The Hush Sound's emphasis on mature, piano-driven pop makes them a rarity on the Fueled by Ramen roster, where the punk-pop sounds of Fall Out Boy and Panic at the Disco reign supreme.
With songs like "Medicine Man" and "Honey," Goodbye Blues distances the band even further from their Ramen brethren, adding shades of old-timey swing music and torch song balladry to their catalog.
Returning fans will still take comfort in the Hush Sound's usual mix of co-ed vocals and jaunty songcraft, but the group also shows a willingness to experiment that few of their labelmates possess.
With pianist/vocalist Greta Salpeter at the wheel, Goodbye Blues opens with the aptly-named "Intro," an early morning ballad that sounds destined for playback on a Victrola, before launching into the snappy "Honey." The bouncing piano chords and semi-jazzy harmonies evoke a sense of 1930s Americana, and while that feeling has mostly waned by the album's second half, it gives the album enough momentum to sustain the weaker moments on Side B.
Most of those limitations show up in the songs helmed by guitarist Robert Morris, whose vocals are certainly competent -- particularly when flanked by the harmonies of his three bandmates, all of whom sing -- but can't claim to be as unique or as endearing as Salpeter's throaty alto.
The songwriting duties on Goodbye Blues were split, a result of the group's short-lived decision to disband, and Morris' contributions can't quite rival those of his bandmate.

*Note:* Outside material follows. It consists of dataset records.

-- pv_equiv track=rewrite | github.com/MariiaNikitash/DSA | CodePath_TIP103/dicts/sesh2.py | is_authentic_collection
-- ===== SOURCE A (Python) =====
-- def is_authentic_collection(art_pieces):
--     # find max value n, n should appear twice, and len of array is n + 1
--     # count freqs
--     # find max if freq is
--     d = {}
--     len_art = len(art_pieces)
--     max_art = max(art_pieces)
--     if len_art != max_art+1:
--         return False
--     for art in art_pieces:
--         d[art] = d.get(art, 0) + 1
--
--     if d[max_art] != 2:
--         return False
--
--     for val in range(1, max_art):
--         if d.get(val, 0) !=1:
--             return False
--     return True
-- ===== SOURCE B (Python) =====
-- def is_authentic_collection(art_pieces):
--     # A collection is authentic iff it is a rearrangement of 1..n with the max n doubled:
--     # after a cheap length check, sort and compare against that single canonical arrangement.
--     n = max(art_pieces)
--     if len(art_pieces) != n + 1:
--         return False
--     return sorted(art_pieces) == list(range(1, n)) + [n, n]
-- ===== Notes on version B (the rewrite author's own statement) =====
-- stated objective: simpler
-- what changed: B sorts the list and compares it with the single canonical arrangement [1,..,n-1,n,n] (n = max) instead of building a frequency dict and scanning a range of counts.
import Mathlib
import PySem

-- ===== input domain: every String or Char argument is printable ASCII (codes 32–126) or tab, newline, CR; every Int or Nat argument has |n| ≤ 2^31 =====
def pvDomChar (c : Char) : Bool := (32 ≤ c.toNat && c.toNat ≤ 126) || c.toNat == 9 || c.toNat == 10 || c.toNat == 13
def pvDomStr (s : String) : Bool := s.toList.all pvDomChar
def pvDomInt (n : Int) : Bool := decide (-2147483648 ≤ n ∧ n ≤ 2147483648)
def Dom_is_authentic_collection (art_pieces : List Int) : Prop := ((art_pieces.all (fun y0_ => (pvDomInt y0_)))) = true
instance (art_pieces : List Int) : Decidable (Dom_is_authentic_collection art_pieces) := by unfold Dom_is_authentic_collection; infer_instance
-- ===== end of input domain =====

-- B replaces A's frequency-dict-and-range-scan by sorting the input and comparing it with the single
-- canonical arrangement [1,…,n-1,n,n] (n = max); objective: simpler.

-- ===== PORT A =====
def is_authentic_collection (art_pieces : List Int) : Bool :=
  match PySem.List.max? art_pieces (fun x => x) with
  | none => false   -- max([]) raises ValueError; excluded by Pre_
  | some max_art =>
    let len_art : Int := art_pieces.length
    if len_art ≠ max_art + 1 then false
    else
      let d : PySem.Dict Int Int :=
        art_pieces.foldl (fun d art => d.insert art (d.getD art 0 + 1)) PySem.Dict.empty
      -- d[max_art]: the key is always present here (max_art ∈ art_pieces), so getD is exact
      if d.getD max_art 0 ≠ 2 then false
      else (PySem.List.pyRange 1 max_art).all (fun val => d.getD val 0 == 1)

-- ===== PORT B =====
def is_authentic_collection_alt (art_pieces : List Int) : Bool :=
  match PySem.List.max? art_pieces (fun x => x) with
  | none => false   -- max([]) raises ValueError; excluded by Pre_
  | some n =>
      if (art_pieces.length : Int) ≠ n + 1 then false
      else PySem.List.sorted art_pieces (fun x => x) false == PySem.List.pyRange 1 n ++ [n, n]

-- ===== PRECONDITION & SPEC =====
-- Pre_ excludes exactly the empty list, on which Python A (and B) raise ValueError from max([]).
def Pre_is_authentic_collection (art_pieces : List Int) : Prop := art_pieces ≠ []
instance (art_pieces : List Int) : Decidable (Pre_is_authentic_collection art_pieces) := by
  unfold Pre_is_authentic_collection; infer_instance
def pvWitness_is_authentic_collection : List Int := ([1, 2, 2])

def Spec_is_authentic_collection (art_pieces : List Int) (out : Bool) : Prop := out = is_authentic_collection_alt art_pieces
instance (art_pieces : List Int) (out : Bool) : Decidable (Spec_is_authentic_collection art_pieces out) := by unfold Spec_is_authentic_collection; infer_instance

-- ===== CLAIM (what is proved, stated in full; the proofs are below) =====
def Claim_equal_is_authentic_collection : Prop := ∀ (art_pieces : List Int), Dom_is_authentic_collection art_pieces → Pre_is_authentic_collection art_pieces → Spec_is_authentic_collection art_pieces (is_authentic_collection art_pieces)

-- ===== LEMMAS AND PROOFS =====

-- pyRange a b with step 1 is a shifted List.range
lemma pyRange_one_eq_map (a b : Int) :
    PySem.List.pyRange a b = (List.range (b - a).toNat).map (fun k : Nat => a + (k : Int)) := by
  simp only [PySem.List.pyRange]
  norm_num
  have h : (if a < b then (b - a).toNat else 0) = (b - a).toNat := by
    split_ifs with h
    · rfl
    · omega
  rw [h]

lemma length_pyRange_one (a b : Int) :
    (PySem.List.pyRange a b).length = (b - a).toNat := by
  simp [pyRange_one_eq_map]

lemma pairwise_lt_pyRange_one (a b : Int) :
    (PySem.List.pyRange a b).Pairwise (· < ·) := by
  rw [pyRange_one_eq_map]
  rw [List.pairwise_map]
  exact List.pairwise_lt_range.imp (fun {x y} h => by omega)

lemma nodup_pyRange_one (a b : Int) : (PySem.List.pyRange a b).Nodup :=
  (pairwise_lt_pyRange_one a b).imp (fun h => by omega)

lemma count_pyRange_one (a b v : Int) :
    (PySem.List.pyRange a b).count v = if a ≤ v ∧ v < b then 1 else 0 := by
  split_ifs with h
  · exact List.count_eq_one_of_mem (nodup_pyRange_one a b) (PySem.List.mem_pyRange_one.2 h)
  · exact List.count_eq_zero_of_not_mem (fun hm => h (PySem.List.mem_pyRange_one.1 hm))

-- the canonical arrangement is weakly increasing
lemma pairwise_le_expected (n : Int) :
    (PySem.List.pyRange 1 n ++ [n, n]).Pairwise (· ≤ ·) := by
  rw [List.pairwise_append]
  refine ⟨(pairwise_lt_pyRange_one 1 n).imp (fun h => le_of_lt h), by simp, ?_⟩
  intro x hx y hy
  have hx' := (PySem.List.mem_pyRange_one.1 hx).2
  simp at hy
  omega

lemma count_expected (n v : Int) :
    (PySem.List.pyRange 1 n ++ [n, n]).count v =
      (if 1 ≤ v ∧ v < n then 1 else 0) + (if v = n then 2 else 0) := by
  rw [List.count_append, count_pyRange_one]
  rcases eq_or_ne v n with rfl | h
  · simp
  · simp [h, h.symm]

-- core equivalence of the two post-max computations
lemma core (xs : List Int) (n : Int) :
    (if (xs.length : Int) ≠ n + 1 then false
     else if (xs.count n : Int) ≠ 2 then false
     else (PySem.List.pyRange 1 n).all (fun v => ((xs.count v : Int)) == 1))
    = (if (xs.length : Int) ≠ n + 1 then false
       else PySem.List.sorted xs (fun x => x) false == PySem.List.pyRange 1 n ++ [n, n]) := by
  have eperm : PySem.List.sorted xs (fun x => x) false = PySem.List.pyRange 1 n ++ [n, n] →
      (PySem.List.pyRange 1 n ++ [n, n]).Perm xs := by
    intro h
    exact h ▸ PySem.List.sorted_perm xs (fun x => x) false
  have elen : (PySem.List.pyRange 1 n ++ [n, n]).length = (n - 1).toNat + 2 := by
    rw [List.length_append, length_pyRange_one]
    rfl
  by_cases h1 : (xs.length : Int) = n + 1
  · rw [if_neg (not_not_intro h1), if_neg (not_not_intro h1)]
    by_cases h2 : (xs.count n : Int) = 2
    · rw [if_neg (not_not_intro h2), Bool.eq_iff_iff]
      simp only [List.all_eq_true, beq_iff_eq]
      constructor
      · intro hall
        have hn1 : 1 ≤ n := by
          have hle := List.count_le_length (a := n) (l := xs)
          omega
        have hmle : ((PySem.List.pyRange 1 n ++ [n, n] : List Int) : Multiset Int) ≤
            (xs : Multiset Int) := by
          rw [Multiset.le_iff_count]
          intro v
          simp only [Multiset.coe_count]
          rw [count_expected]
          rcases eq_or_ne v n with rfl | hv
          · rw [if_neg (by omega), if_pos rfl]
            omega
          · by_cases hv2 : 1 ≤ v ∧ v < n
            · rw [if_pos hv2, if_neg hv]
              have := hall v (PySem.List.mem_pyRange_one.2 hv2)
              omega
            · rw [if_neg hv2, if_neg hv]
              omega
        have hcard : (xs : Multiset Int).card ≤
            ((PySem.List.pyRange 1 n ++ [n, n] : List Int) : Multiset Int).card := by
          simp only [Multiset.coe_card, elen]
          omega
        have hperm : (PySem.List.pyRange 1 n ++ [n, n]).Perm xs :=
          Multiset.coe_eq_coe.1 (Multiset.eq_of_le_of_card_le hmle hcard)
        exact PySem.List.sorted_id_eq_of_perm_of_pairwise xs _ hperm (pairwise_le_expected n)
      · intro hs v hv
        have hc := (eperm hs).count_eq v
        rw [count_expected] at hc
        have hv' := PySem.List.mem_pyRange_one.1 hv
        rw [if_pos hv', if_neg (by omega)] at hc
        omega
    · rw [if_pos h2, Bool.eq_iff_iff]
      simp only [Bool.false_eq_true, false_iff, beq_iff_eq]
      intro hs
      have hc := (eperm hs).count_eq n
      rw [count_expected, if_neg (by omega), if_pos rfl] at hc
      omega
  · rw [if_pos h1, if_pos h1]

-- ===== VERDICT (by name: the statement is the Claim_ definition above) =====
theorem is_authentic_collection_spec : Claim_equal_is_authentic_collection := by
  intro xs _ hpre
  unfold Spec_is_authentic_collection is_authentic_collection is_authentic_collection_alt
  cases h : PySem.List.max? xs (fun x => x) with
  | none => exact absurd ((PySem.List.max?_eq_none_iff xs _).1 h) hpre
  | some n =>
      simp only [PySem.Dict.getD_foldl_insert_add_one, PySem.Dict.getD_empty, zero_add]
      exact core xs n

With a breakup looming on the horizon in 2006, Morris and Salpeter scrambled to write their own songs, intending to use that material to launch their respective solo careers.
The Hush Sound ultimately stayed together, however, and those solo tunes became the building blocks of their third album.
So while Goodbye Blues is one of the most mature releases in recent Ramen history, it's not altogether cohesive, with Morris' songs all but banishing Salpeter's piano in favor of guitar-based progressions (and, by extension, banishing the one thing that helps the band truly stand out).
But when the bandmates are on -- when Greta Salpeter leads her boys through the sexy stomp of "The Boys Are Too Refined" and the poppy big band strains of "Medicine Man" -- they come across as the co-ed equivalent of Jack's Mannequin, which is worlds away from being the sibling band to Straylight Run.